Red Hat Bugzilla – Bug 149735
Allow resource level failure to trigger failover
Last modified: 2009-04-16 16:16:29 EDT
From Bugzilla Helper:
User-Agent: Mozilla/5.0 (Windows; U; Windows NT 5.1; en-US; rv:1.7.5)
Description of problem:
When a custom <script> resource encounters an unrecoverable failure at
application/resource level, it needs to be able to trigger a failover
to another node. Currently failover is initiated only for heartbeat
problems at CMAN level. When heartbeat is okay, rgmanager keeps
calling "recover" command on the script, which keeps returning error.
A possible solution is to define a specific exit code for the script
that indicates to rgmanager the application should be failed over.
Version-Release number of selected component (if applicable):
Steps to Reproduce:
1. Define a <script> resource that returns non-zero exit code for
"status" and "recover" commands. "start" and "stop" commands should
Would it work to simply add a per-group policy:
"Relocate-on-failure" vs. "restart-on-failure" ?
Also, it looks like the script resource shouldn't actually _have_ a
"recover" option, not that this would have any affect on the
behavior. Most system-level init scripts (which is what the script
wrapper is supposed to handle) have never heard of "recover" actions,
and would just return an error code (or worse: success...).

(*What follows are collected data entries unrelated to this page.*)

-- pv_equiv track=rewrite | github.com/snirmeir/broshim-mesnir | generator.py | int_to_gematria
-- ===== SOURCE A (Python) =====
-- def int_to_gematria(num):
--     if num <= 0: return ''
--     letters = {
--         400: 'ת', 300: 'ש', 200: 'ר', 100: 'ק',
--         90: 'צ', 80: 'פ', 70: 'ע', 60: 'ס', 50: 'נ', 40: 'מ', 30: 'ל', 20: 'כ', 10: 'י',
--         9: 'ט', 8: 'ח', 7: 'ז', 6: 'ו', 5: 'ה', 4: 'ד', 3: 'ג', 2: 'ב', 1: 'א'
--     }
--     result = ''
--     while num > 0:
--         if num == 15:
--             result += 'טו'; num -= 15
--         elif num == 16:
--             result += 'טז'; num -= 16
--         else:
--             for val, char in letters.items():
--                 if num >= val:
--                     result += char
--                     num -= val
--                     break
--     return result
-- ===== SOURCE B (Python) =====
-- HUNDRED = {0: '', 1: 'ק', 2: 'ר', 3: 'ש'}
-- TEN = {0: '', 1: 'י', 2: 'כ', 3: 'ל', 4: 'מ', 5: 'נ', 6: 'ס', 7: 'ע', 8: 'פ', 9: 'צ'}
-- UNIT = {0: '', 1: 'א', 2: 'ב', 3: 'ג', 4: 'ד', 5: 'ה', 6: 'ו', 7: 'ז', 8: 'ח', 9: 'ט'}
--
-- def int_to_gematria(num):
--     if num <= 0:
--         return ''
--     h, r = divmod(num, 100)
--     hundreds = 'ת' * (h // 4) + HUNDRED[h % 4]
--     if r == 15:
--         rest = 'טו'
--     elif r == 16:
--         rest = 'טז'
--     else:
--         rest = TEN[r // 10] + UNIT[r % 10]
--     return hundreds + rest
-- ===== Notes on version B (the rewrite author's own statement) =====
-- stated objective: alternative
-- what changed: Replaced the greedy repeated-subtraction loop over the letter-value table by a closed arithmetic decomposition: divmod by a hundred splits the number into a taw run plus one hundreds letter and a remainder resolved by direct digit-table lookups (with the tet-vav/tet-zayin special case applied to the remainder).
import Mathlib
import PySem

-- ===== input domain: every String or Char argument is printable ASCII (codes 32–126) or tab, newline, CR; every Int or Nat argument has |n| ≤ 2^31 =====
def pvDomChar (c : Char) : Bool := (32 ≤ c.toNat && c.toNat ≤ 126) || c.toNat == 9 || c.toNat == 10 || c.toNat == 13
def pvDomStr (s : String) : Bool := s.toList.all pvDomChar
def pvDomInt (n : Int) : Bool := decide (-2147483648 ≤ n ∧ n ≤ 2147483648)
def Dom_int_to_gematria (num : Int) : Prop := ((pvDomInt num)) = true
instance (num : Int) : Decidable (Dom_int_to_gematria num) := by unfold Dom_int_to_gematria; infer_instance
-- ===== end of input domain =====

-- B replaces A's greedy repeated-subtraction loop by a direct divmod decomposition into a taw run plus digit-table lookups (alternative algorithm; return values proved equal for every Int).
-- Strings are handled as List Char internally (PySem convention) and wrapped with String.ofList at the boundary.

-- ===== PORT A =====
-- the dict `letters` in iteration (insertion) order
def lettersA : List (Int × List Char) :=
  [(400, ['ת']), (300, ['ש']), (200, ['ר']), (100, ['ק']),
   (90, ['צ']), (80, ['פ']), (70, ['ע']), (60, ['ס']), (50, ['נ']), (40, ['מ']), (30, ['ל']), (20, ['כ']), (10, ['י']),
   (9, ['ט']), (8, ['ח']), (7, ['ז']), (6, ['ו']), (5, ['ה']), (4, ['ד']), (3, ['ג']), (2, ['ב']), (1, ['א'])]

-- the inner `for val, char in letters.items(): if num >= val: … break`
def findLetterA (l : List (Int × List Char)) (num : Int) : Option (Int × List Char) :=
  match l with
  | [] => none
  | (v, c) :: rest => if num ≥ v then some (v, c) else findLetterA rest num

-- the `while num > 0` loop, accumulator `result`; fuel is a pure totality guard:
-- every iteration subtracts at least 1, so fuel = num.toNat (supplied below) never runs out
def gematriaGoA : Nat → Int → List Char → List Char
  | 0, _, result => result
  | fuel + 1, num, result =>
    if num > 0 then
      if num = 15 then gematriaGoA fuel (num - 15) (result ++ ['ט', 'ו'])
      else if num = 16 then gematriaGoA fuel (num - 16) (result ++ ['ט', 'ז'])
      else
        match findLetterA lettersA num with
        | some (v, c) => gematriaGoA fuel (num - v) (result ++ c)
        | none => result   -- unreachable for num > 0 (value 1 always matches)
    else result

def int_to_gematria (num : Int) : String :=
  if num ≤ 0 then "" else String.ofList (gematriaGoA num.toNat num [])

-- ===== PORT B =====
-- dict lookups {0:'',1:'ק',2:'ר',3:'ש'}[·] etc.; the argument is always a mod in 0..3 / 0..9, so the
-- default branch is unreachable and the match is exact.
def hundredLetterB : Int → List Char
  | 1 => ['ק'] | 2 => ['ר'] | 3 => ['ש'] | _ => []

def tenLetterB : Int → List Char
  | 1 => ['י'] | 2 => ['כ'] | 3 => ['ל'] | 4 => ['מ'] | 5 => ['נ']
  | 6 => ['ס'] | 7 => ['ע'] | 8 => ['פ'] | 9 => ['צ'] | _ => []

def unitLetterB : Int → List Char
  | 1 => ['א'] | 2 => ['ב'] | 3 => ['ג'] | 4 => ['ד'] | 5 => ['ה']
  | 6 => ['ו'] | 7 => ['ז'] | 8 => ['ח'] | 9 => ['ט'] | _ => []

-- h, r = divmod(num, 100); 'ת'*(h//4) + HUNDRED[h%4] + (15/16 special case on r, else TEN[r//10]+UNIT[r%10])
def altListB (num : Int) : List Char :=
  let h := PySem.Int.floordiv num 100
  let r := PySem.Int.mod num 100
  let hundreds := List.replicate (PySem.Int.floordiv h 4).toNat 'ת' ++ hundredLetterB (PySem.Int.mod h 4)
  let rest :=
    if r = 15 then ['ט', 'ו']
    else if r = 16 then ['ט', 'ז']
    else tenLetterB (PySem.Int.floordiv r 10) ++ unitLetterB (PySem.Int.mod r 10)
  hundreds ++ rest

def int_to_gematria_alt (num : Int) : String :=
  if num ≤ 0 then "" else String.ofList (altListB num)

-- ===== PRECONDITION & SPEC =====
def Spec_int_to_gematria (num : Int) (out : String) : Prop := out = int_to_gematria_alt num
instance (num : Int) (out : String) : Decidable (Spec_int_to_gematria num out) := by unfold Spec_int_to_gematria; infer_instance

-- ===== CLAIM (what is proved, stated in full; the proofs are below) =====
def Claim_equal_int_to_gematria : Prop := ∀ (num : Int), Dom_int_to_gematria num → Spec_int_to_gematria num (int_to_gematria num)

-- ===== LEMMAS AND PROOFS =====

theorem findLetterA_sound : ∀ (l : List (Int × List Char)) (n v : Int) (c : List Char),
    findLetterA l n = some (v, c) → v ≤ n ∧ (v, c) ∈ l := by
  intro l
  induction l with
  | nil => intro n v c h; simp [findLetterA] at h
  | cons p rest ih =>
    obtain ⟨pv, pc⟩ := p
    intro n v c h
    rw [findLetterA] at h
    split_ifs at h with hc
    · obtain ⟨h1, h2⟩ := Option.some.injEq _ _ ▸ h
      cases h
      exact ⟨by omega, List.mem_cons_self⟩
    · have := ih n v c h
      exact ⟨this.1, List.mem_cons_of_mem _ this.2⟩

theorem lettersA_pos : ∀ p ∈ lettersA, (1 : Int) ≤ p.1 := by decide

theorem findLetterA_lettersA_bound (n v : Int) (c : List Char)
    (h : findLetterA lettersA n = some (v, c)) : 1 ≤ v ∧ v ≤ n := by
  have hs := findLetterA_sound lettersA n v c h
  exact ⟨lettersA_pos _ hs.2, hs.1⟩

-- fuel irrelevance: any fuel ≥ num.toNat gives the same result
theorem goA_fuel_irrel : ∀ (f : Nat), ∀ (num : Int) (f' : Nat) (res : List Char),
    num.toNat ≤ f → num.toNat ≤ f' → gematriaGoA f num res = gematriaGoA f' num res := by
  intro f
  induction f using Nat.strong_induction_on with
  | _ f ih =>
    intro num f' res hf hf'
    by_cases hpos : num > 0
    · have h1 : 1 ≤ num.toNat := by omega
      obtain ⟨g, rfl⟩ : ∃ g, f = g + 1 := ⟨f - 1, by omega⟩
      obtain ⟨g', rfl⟩ : ∃ g', f' = g' + 1 := ⟨f' - 1, by omega⟩
      rw [gematriaGoA, gematriaGoA]
      simp only [hpos, if_true]
      by_cases h15 : num = 15
      · simp only [h15, if_true]
        exact ih g (by omega) _ g' _ (by omega) (by omega)
      · by_cases h16 : num = 16
        · simp only [h16, if_true]
          exact ih g (by omega) _ g' _ (by omega) (by omega)
        · simp only [h15, h16, if_false]
          cases hfind : findLetterA lettersA num with
          | none => rfl
          | some p =>
            obtain ⟨v, c⟩ := p
            have hb := findLetterA_lettersA_bound num v c hfind
            exact ih g (by omega) _ g' _ (by omega) (by omega)
    · cases f' <;> cases g : f <;> rw [gematriaGoA] <;> try rw [gematriaGoA]
      all_goals simp [hpos]

-- accumulator lemma
theorem goA_acc : ∀ (f : Nat), ∀ (num : Int) (res : List Char),
    num.toNat ≤ f → gematriaGoA f num res = res ++ gematriaGoA f num [] := by
  intro f
  induction f using Nat.strong_induction_on with
  | _ f ih =>
    intro num res hf
    by_cases hpos : num > 0
    · obtain ⟨g, rfl⟩ : ∃ g, f = g + 1 := ⟨f - 1, by omega⟩
      rw [gematriaGoA]
      conv_rhs => rw [gematriaGoA]
      simp only [hpos, if_true]
      by_cases h15 : num = 15
      · simp only [if_pos h15]
        rw [ih g (by omega) (num - 15) (res ++ ['ט','ו']) (by omega),
            ih g (by omega) (num - 15) ([] ++ ['ט','ו']) (by omega)]
        simp
      · by_cases h16 : num = 16
        · simp only [if_neg h15, if_pos h16]
          rw [ih g (by omega) (num - 16) (res ++ ['ט','ז']) (by omega),
              ih g (by omega) (num - 16) ([] ++ ['ט','ז']) (by omega)]
          simp
        · simp only [if_neg h15, if_neg h16]
          cases hfind : findLetterA lettersA num with
          | none => simp
          | some p =>
            obtain ⟨v, c⟩ := p
            have hb := findLetterA_lettersA_bound num v c hfind
            dsimp only
            rw [ih g (by omega) (num - v) (res ++ c) (by omega),
                ih g (by omega) (num - v) ([] ++ c) (by omega)]
            simp
    · cases g : f <;> simp [gematriaGoA, hpos]

-- A peels one taw for num ≥ 400
theorem A_step (num : Int) (h : 400 ≤ num) :
    gematriaGoA num.toNat num [] = 'ת' :: gematriaGoA (num - 400).toNat (num - 400) [] := by
  obtain ⟨g, hg⟩ : ∃ g, num.toNat = g + 1 := ⟨num.toNat - 1, by omega⟩
  rw [hg, gematriaGoA]
  have hpos : num > 0 := by omega
  have h15 : ¬ num = 15 := by omega
  have h16 : ¬ num = 16 := by omega
  have hfind : findLetterA lettersA num = some (400, ['ת']) := by
    rw [lettersA, findLetterA]
    simp [h]
  simp only [hpos, if_true, h15, h16, if_false, hfind]
  simp only [List.nil_append]
  rw [goA_acc g (num - 400) ['ת'] (by omega),
      goA_fuel_irrel g (num - 400) (num - 400).toNat [] (by omega) (by omega)]
  simp

-- B peels one taw when 400 is added
theorem B_step (m : Int) (hm : 0 ≤ m) : altListB (m + 400) = 'ת' :: altListB m := by
  have fd100 : ∀ a : Int, PySem.Int.floordiv a 100 = a / 100 :=
    fun a => PySem.Int.floordiv_eq_ediv_of_pos (by norm_num)
  have md100 : ∀ a : Int, PySem.Int.mod a 100 = a % 100 :=
    fun a => PySem.Int.mod_eq_emod_of_pos (by norm_num)
  have fd4 : ∀ a : Int, PySem.Int.floordiv a 4 = a / 4 :=
    fun a => PySem.Int.floordiv_eq_ediv_of_pos (by norm_num)
  have md4 : ∀ a : Int, PySem.Int.mod a 4 = a % 4 :=
    fun a => PySem.Int.mod_eq_emod_of_pos (by norm_num)
  rw [altListB, altListB]
  simp only [fd100, md100, fd4, md4]
  have e100 : (m + 400) / 100 = m / 100 + 4 := by omega
  have em100 : (m + 400) % 100 = m % 100 := by omega
  have e4 : (m / 100 + 4) / 4 = m / 100 / 4 + 1 := by omega
  have em4 : (m / 100 + 4) % 4 = m / 100 % 4 := by omega
  have hrep : ((m / 100 + 4) / 4).toNat = (m / 100 / 4).toNat + 1 := by
    rw [e4]; omega
  simp only [e100, em100, em4, hrep, List.replicate_succ]
  simp

-- base range, by computation (the loop runs at most a handful of steps here)
set_option maxRecDepth 100000 in
theorem base_eq : ∀ n : Nat, n < 400 → gematriaGoA n (n : Int) [] = altListB (n : Int) := by
  decide

theorem main_eq : ∀ n : Nat, gematriaGoA n (n : Int) [] = altListB (n : Int) := by
  intro n
  induction n using Nat.strong_induction_on with
  | _ n ih =>
    by_cases hsm : n < 400
    · exact base_eq n hsm
    · have hA0 : ((n : Int)).toNat = n := by omega
      have hcast : ((n : Int) - 400) = ((n - 400 : Nat) : Int) := by omega
      have hA : gematriaGoA n (n : Int) [] = 'ת' :: gematriaGoA (n - 400) ((n - 400 : Nat) : Int) [] := by
        have := A_step (n : Int) (by omega)
        rw [hA0] at this
        rw [this, hcast]
        simp only [Int.toNat_natCast]
      have hB : altListB (n : Int) = 'ת' :: altListB ((n - 400 : Nat) : Int) := by
        have := B_step ((n - 400 : Nat) : Int) (by omega)
        rw [show ((n - 400 : Nat) : Int) + 400 = (n : Int) by omega] at this
        exact this
      rw [hA, hB, ih (n - 400) (by omega)]

-- ===== VERDICT (by name: the statement is the Claim_ definition above) =====
theorem int_to_gematria_spec : Claim_equal_int_to_gematria := by
  intro num _
  unfold Spec_int_to_gematria
  rw [int_to_gematria, int_to_gematria_alt]
  by_cases h : num ≤ 0
  · simp [h]
  · simp only [h, if_false]
    have hcast : num = ((num.toNat : Nat) : Int) := by omega
    rw [hcast]
    simp only [Int.toNat_natCast]
    rw [main_eq num.toNat]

I agree script resource doesn't need a recover action. (But
rgmanager/src/resources/script.sh currently defines it.)
"Relocate-on-failure" vs. "restart-on-failure" policy option would
work, but with relocate option there may be a possibility of infinite
relocation loop. If you have a situation where resource fails to
start regardless of node (perhaps due to misconfiguration or problem
with common SAN), the resource will keep relocating. There needs to
be a mechanism to detect this case and disable the resource after a while.
There was a bug where a node kept trying to restart services locally
instead of relocating them in the event of a "failed start". This is
related, but not the same as what's in this bugzilla.

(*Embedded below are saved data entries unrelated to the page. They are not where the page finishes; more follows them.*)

-- pv_equiv track=rewrite | github.com/sachin-deshik-10/O-RAN-Security-Test-Case-Generator | app.py | concat_verbs
-- ===== SOURCE A (Python) =====
-- def concat_verbs(ents):
--     verbs = []
--     left = 0
--     word = ""
--     while left < len(ents):
--         while left < len(ents):
--             if ents[left]["label"] != "VERB":
--                 break
--             word += f"{ents[left]['word']} "
--             left += 1
--
--         if word:
--             verbs.append(word)
--             word = ""
--
--         left += 1
--
--     return verbs
-- ===== SOURCE B (Python) =====
-- def concat_verbs(ents):
--     # Backward scan: walk ents right-to-left; a VERB either starts a new run at the
--     # front of the output or, if the following entry (original order) was also a VERB,
--     # is prepended onto the current first run. No run buffer, no index arithmetic.
--     verbs = []
--     next_is_verb = False
--     for e in reversed(ents):
--         is_verb = e["label"] == "VERB"
--         if is_verb:
--             piece = f"{e['word']} "
--             if next_is_verb:
--                 verbs[0] = piece + verbs[0]
--             else:
--                 verbs.insert(0, piece)
--         next_is_verb = is_verb
--     return verbs
-- ===== Notes on version B (the rewrite author's own statement) =====
-- stated objective: alternative
-- what changed: Replaced A's forward index/nested-while state machine with a mutable run buffer by a single backward scan that builds the output front-first: each VERB either starts a new run at the head of the result or is prepended onto the current first run, so no run accumulator or index arithmetic remains.
import Mathlib
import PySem

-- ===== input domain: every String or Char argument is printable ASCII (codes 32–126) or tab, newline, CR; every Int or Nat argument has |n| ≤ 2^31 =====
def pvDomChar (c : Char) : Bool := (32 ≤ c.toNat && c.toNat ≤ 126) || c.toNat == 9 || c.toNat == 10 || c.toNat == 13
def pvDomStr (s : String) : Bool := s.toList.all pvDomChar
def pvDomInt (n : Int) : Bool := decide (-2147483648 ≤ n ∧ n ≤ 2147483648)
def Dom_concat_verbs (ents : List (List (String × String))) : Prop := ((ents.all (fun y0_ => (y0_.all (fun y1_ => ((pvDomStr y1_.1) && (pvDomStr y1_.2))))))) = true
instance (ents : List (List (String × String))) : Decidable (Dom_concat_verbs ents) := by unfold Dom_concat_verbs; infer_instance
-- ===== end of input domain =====

-- B replaces A's forward index/nested-while state machine (mutable run buffer `word`) with a
-- single backward scan that builds the output front-first: each VERB either starts a new run
-- at the head of the result or is prepended onto the current first run; objective: alternative.

-- ===== PORT A =====

-- ents[left]["label"] / ents[left]["word"]: dict lookup, first match; `.getD ""` stands for the
-- KeyError case, which Pre_ excludes.
def pvLabel (e : List (String × String)) : String := ((PySem.Dict.mk e).get? "label").getD ""
def pvWord (e : List (String × String)) : String := ((PySem.Dict.mk e).get? "word").getD ""

-- inner `while left < len(ents): if ents[left]["label"] != "VERB": break; word += ...; left += 1`
-- over the suffix of ents starting at `left`; returns (remaining suffix, word).
def pvInner : List (List (String × String)) → String → (List (List (String × String))) × String
  | [], word => ([], word)
  | e :: rest, word =>
      if pvLabel e ≠ "VERB" then (e :: rest, word)
      else pvInner rest (word ++ pvWord e ++ " ")

theorem pvInner_fst_len (l : List (List (String × String))) (w : String) :
    (pvInner l w).1.length ≤ l.length := by
  induction l generalizing w with
  | nil => simp [pvInner]
  | cons e rest ih =>
      by_cases h : pvLabel e ≠ "VERB"
      · simp [pvInner, h]
      · simp only [pvInner, if_neg h]
        exact Nat.le_trans (ih _) (Nat.le_succ _)

-- outer `while left < len(ents)` loop with state (suffix, word, verbs).
def pvOuter : List (List (String × String)) → String → List String → List String
  | [], _, verbs => verbs
  | e :: rest, word, verbs =>
      let p := pvInner (e :: rest) word
      let verbs' := if p.2 ≠ "" then verbs ++ [p.2] else verbs
      let word' := if p.2 ≠ "" then "" else p.2
      pvOuter (p.1.drop 1) word' verbs'
termination_by l _ _ => l.length
decreasing_by
  have h := pvInner_fst_len (e :: rest) word
  simp only [List.length_drop]
  simp only [List.length_cons] at h ⊢
  omega

def concat_verbs (ents : List (List (String × String))) : List String :=
  pvOuter ents "" []

-- ===== PORT B =====

-- one iteration of `for e in reversed(ents)` with state (verbs, next_is_verb);
-- `verbs[0] = piece + verbs[0]` is the match on the head ([] would be Python's IndexError,
-- unreachable: next_is_verb = True means verbs was just given a first element).
def pvStep (st : List String × Bool) (e : List (String × String)) : List String × Bool :=
  let is_verb := pvLabel e == "VERB"
  let verbs :=
    if is_verb then
      let piece := pvWord e ++ " "
      if st.2 then
        match st.1 with
        | v :: vs => (piece ++ v) :: vs
        | [] => []
      else PySem.List.insert st.1 0 piece
    else st.1
  (verbs, is_verb)

def concat_verbs_alt (ents : List (List (String × String))) : List String :=
  (ents.reverse.foldl pvStep ([], false)).1

-- ===== PRECONDITION & SPEC =====
-- Pre_ excludes exactly the inputs on which the Python A raises KeyError: an entry with no
-- "label" key, or a VERB-labeled entry with no "word" key (B raises there too).
def Pre_concat_verbs (ents : List (List (String × String))) : Prop :=
  (ents.all (fun e =>
    match (PySem.Dict.mk e).get? "label" with
    | none => false
    | some l => l != "VERB" || ((PySem.Dict.mk e).get? "word").isSome)) = true
instance (ents : List (List (String × String))) : Decidable (Pre_concat_verbs ents) := by
  unfold Pre_concat_verbs; infer_instance

def pvWitness_concat_verbs : (List (List (String × String))) :=
  [[("label", "VERB"), ("word", "run")], [("label", "NOUN")], [("label", "VERB"), ("word", "go")]]

def Spec_concat_verbs (ents : List (List (String × String))) (out : List String) : Prop := out = concat_verbs_alt ents
instance (ents : List (List (String × String))) (out : List String) : Decidable (Spec_concat_verbs ents out) := by unfold Spec_concat_verbs; infer_instance

-- ===== CLAIM (what is proved, stated in full; the proofs are below) =====
def Claim_equal_concat_verbs : Prop := ∀ (ents : List (List (String × String))), Dom_concat_verbs ents → Pre_concat_verbs ents → Spec_concat_verbs ents (concat_verbs ents)

-- ===== LEMMAS AND PROOFS =====

def pvIsV (e : List (String × String)) : Bool := pvLabel e == "VERB"

-- the text of a run, as A builds it: one f"{word} " piece per entry
def pvJoin (g : List (List (String × String))) : String :=
  g.foldr (fun e acc => pvWord e ++ " " ++ acc) ""

-- B's loop as a right fold over ents (foldl over the reverse IS foldr)
def pvB (l : List (List (String × String))) : List String × Bool :=
  l.foldr (fun e st => pvStep st e) ([], false)

theorem pvB_eq_alt (ents : List (List (String × String))) :
    concat_verbs_alt ents = (pvB ents).1 := by
  simp [concat_verbs_alt, pvB, List.foldl_reverse]

theorem pvB_snd (e : List (String × String)) (l : List (List (String × String))) :
    (pvB (e :: l)).2 = pvIsV e := rfl

theorem pvInner_spec (l : List (List (String × String))) (w : String) :
    pvInner l w = (l.dropWhile pvIsV, w ++ pvJoin (l.takeWhile pvIsV)) := by
  induction l generalizing w with
  | nil => simp [pvInner, pvJoin]
  | cons e rest ih =>
      by_cases h : pvLabel e = "VERB"
      · simp [pvInner, h, pvIsV, ih, pvJoin, String.append_assoc]
      · simp [pvInner, h, pvIsV, pvJoin]

theorem pvJoin_cons_ne_empty (e : List (String × String)) (g : List (List (String × String))) :
    pvJoin (e :: g) ≠ "" := by
  intro h
  have := congrArg String.length h
  simp [pvJoin, String.length_append] at this

theorem pvB_cons_nonverb (e : List (String × String)) (rest : List (List (String × String)))
    (h : pvLabel e ≠ "VERB") : (pvB (e :: rest)).1 = (pvB rest).1 := by
  simp [pvB, pvStep, h]

theorem pvB_cons_verb (rest : List (List (String × String))) :
    ∀ e, pvLabel e = "VERB" →
      (pvB (e :: rest)).1 =
        pvJoin (e :: rest.takeWhile pvIsV) :: (pvB (rest.dropWhile pvIsV)).1 := by
  induction rest with
  | nil =>
      intro e he
      simp [pvB, pvStep, he, pvJoin, PySem.List.insert]
  | cons f d ih =>
      intro e he
      by_cases hf : pvLabel f = "VERB"
      · have hfst := ih f hf
        have hsnd : (pvB (f :: d)).2 = true := by simp [pvB_snd, pvIsV, hf]
        show (pvStep (pvB (f :: d)) e).1 = _
        simp only [pvStep, he, beq_self_eq_true, if_true, hsnd, hfst]
        simp [pvIsV, hf, pvJoin, String.append_assoc]
      · have hsnd : (pvB (f :: d)).2 = false := by simp [pvB_snd, pvIsV, hf]
        show (pvStep (pvB (f :: d)) e).1 = _
        simp only [pvStep, he, beq_self_eq_true, if_true, hsnd]
        simp [pvIsV, hf, pvJoin, PySem.List.insert, PySem.List.sliceIndices]

theorem pvOuter_acc (n : ℕ) : ∀ (l : List (List (String × String))) (w : String)
    (verbs : List String), l.length ≤ n → pvOuter l w verbs = verbs ++ pvOuter l w [] := by
  induction n with
  | zero =>
      intro l w verbs hl
      have : l = [] := List.eq_nil_of_length_eq_zero (Nat.le_zero.mp hl)
      subst this; simp [pvOuter]
  | succ n ih =>
      intro l w verbs hl
      match l with
      | [] => simp [pvOuter]
      | e :: rest =>
          simp only [pvOuter]
          have hlen : ((pvInner (e :: rest) w).1.drop 1).length ≤ n := by
            have h1 := pvInner_fst_len (e :: rest) w
            simp only [List.length_cons] at h1 hl
            simp only [List.length_drop]
            omega
          by_cases h : (pvInner (e :: rest) w).2 = ""
          · simp only [h, ne_eq, not_true_eq_false, if_false]
            exact ih _ _ _ hlen
          · simp only [h, ne_eq, not_false_eq_true, if_true]
            rw [ih _ _ (verbs ++ [(pvInner (e :: rest) w).2]) hlen,
              ih _ _ ([] ++ [(pvInner (e :: rest) w).2]) hlen]
            simp

theorem pvHead_dropWhile {α : Type} (p : α → Bool) :
    ∀ (l : List α) (f : α) (d : List α), l.dropWhile p = f :: d → p f = false := by
  intro l
  induction l with
  | nil => intro f d h; simp [List.dropWhile] at h
  | cons e rest ih =>
      intro f d h
      by_cases hp : p e
      · rw [List.dropWhile_cons_of_pos hp] at h; exact ih f d h
      · rw [List.dropWhile_cons_of_neg hp] at h
        cases h; simpa using hp

theorem pvMain (n : ℕ) : ∀ (ents : List (List (String × String))), ents.length ≤ n →
    concat_verbs ents = (pvB ents).1 := by
  induction n with
  | zero =>
      intro ents hl
      have : ents = [] := List.eq_nil_of_length_eq_zero (Nat.le_zero.mp hl)
      subst this; simp [concat_verbs, pvOuter, pvB]
  | succ n ih =>
      intro ents hl
      match ents with
      | [] => simp [concat_verbs, pvOuter, pvB]
      | e :: rest =>
          simp only [List.length_cons] at hl
          by_cases h : pvLabel e = "VERB"
          · -- VERB run at the head
            have htw : (e :: rest).takeWhile pvIsV = e :: rest.takeWhile pvIsV :=
              List.takeWhile_cons_of_pos (by simp [pvIsV, h])
            have hdw : (e :: rest).dropWhile pvIsV = rest.dropWhile pvIsV :=
              List.dropWhile_cons_of_pos (by simp [pvIsV, h])
            have hne : pvJoin (e :: rest.takeWhile pvIsV) ≠ "" := pvJoin_cons_ne_empty _ _
            have hdlen : (rest.dropWhile pvIsV).length ≤ rest.length :=
              List.length_dropWhile_le _ _
            have hlen : ((rest.dropWhile pvIsV).drop 1).length ≤ n := by
              simp only [List.length_drop]; omega
            show pvOuter (e :: rest) "" [] = _
            simp only [pvOuter, pvInner_spec, htw, hdw, String.empty_append]
            simp only [hne, ne_eq, not_false_eq_true, if_true, List.nil_append]
            rw [pvOuter_acc n _ _ _ hlen, pvB_cons_verb rest e h]
            refine congrArg₂ _ rfl ?_
            match hd : rest.dropWhile pvIsV with
            | [] => simp [pvOuter, pvB]
            | f :: d' =>
                have hf : pvLabel f ≠ "VERB" := by
                  have := pvHead_dropWhile pvIsV rest f d' hd
                  simpa [pvIsV] using this
                have hlen' : d'.length ≤ n := by
                  have : (f :: d').length ≤ rest.length := hd ▸ hdlen
                  simp only [List.length_cons] at this; omega
                show pvOuter d' "" [] = _
                rw [show pvOuter d' "" [] = concat_verbs d' from rfl, ih d' hlen']
                exact (pvB_cons_nonverb f d' hf).symm
          · -- non-VERB head: A skips it, B's step leaves verbs unchanged
            have htw : (e :: rest).takeWhile pvIsV = [] :=
              List.takeWhile_cons_of_neg (by simp [pvIsV, h])
            have hdw : (e :: rest).dropWhile pvIsV = e :: rest :=
              List.dropWhile_cons_of_neg (by simp [pvIsV, h])
            show pvOuter (e :: rest) "" [] = _
            simp only [pvOuter, pvInner_spec, htw, hdw, pvJoin, List.foldr_nil,
              String.append_empty]
            rw [if_neg (fun hc => hc rfl), if_neg (fun hc => hc rfl)]
            rw [show List.drop 1 (e :: rest) = rest from rfl,
              show pvOuter rest "" [] = concat_verbs rest from rfl, ih rest (by omega),
              pvB_cons_nonverb e rest h]

-- ===== VERDICT (by name: the statement is the Claim_ definition above) =====
theorem concat_verbs_spec : Claim_equal_concat_verbs := by
  intro ents _ _
  show concat_verbs ents = concat_verbs_alt ents
  rw [pvB_eq_alt]
  exact pvMain ents.length ents le_rfl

Recovery policy (restart/relocate/disable) is in CVS.
Recovery was typically 3 steps in clumanager/rgmanager:
(1) Restart locally. If the "start" phase fails, we proceed to step 2.
(2) Relocate to another node. If the "start" phase fails on the other
node, we try the next legal target until all targets are exhausted.
(3) If all nodes are exhausted, stop the service and wait for the next
node transition to recover it.
restart: Default. Reflects the above recovery mechanism for resource
relocate: Skip step (1).
disable: Don't bother trying to recover the service. Disable it (=
prevent it from running).
There is some expectancy that the resource agents/scripts have some
intelligence and fail to start if there's serious configuration problem.
The changes in CVS don't address detection of "ping-pong service"
effect which is caused by applications crashing soon after startup
(but reporting successful startup). This is a different issue.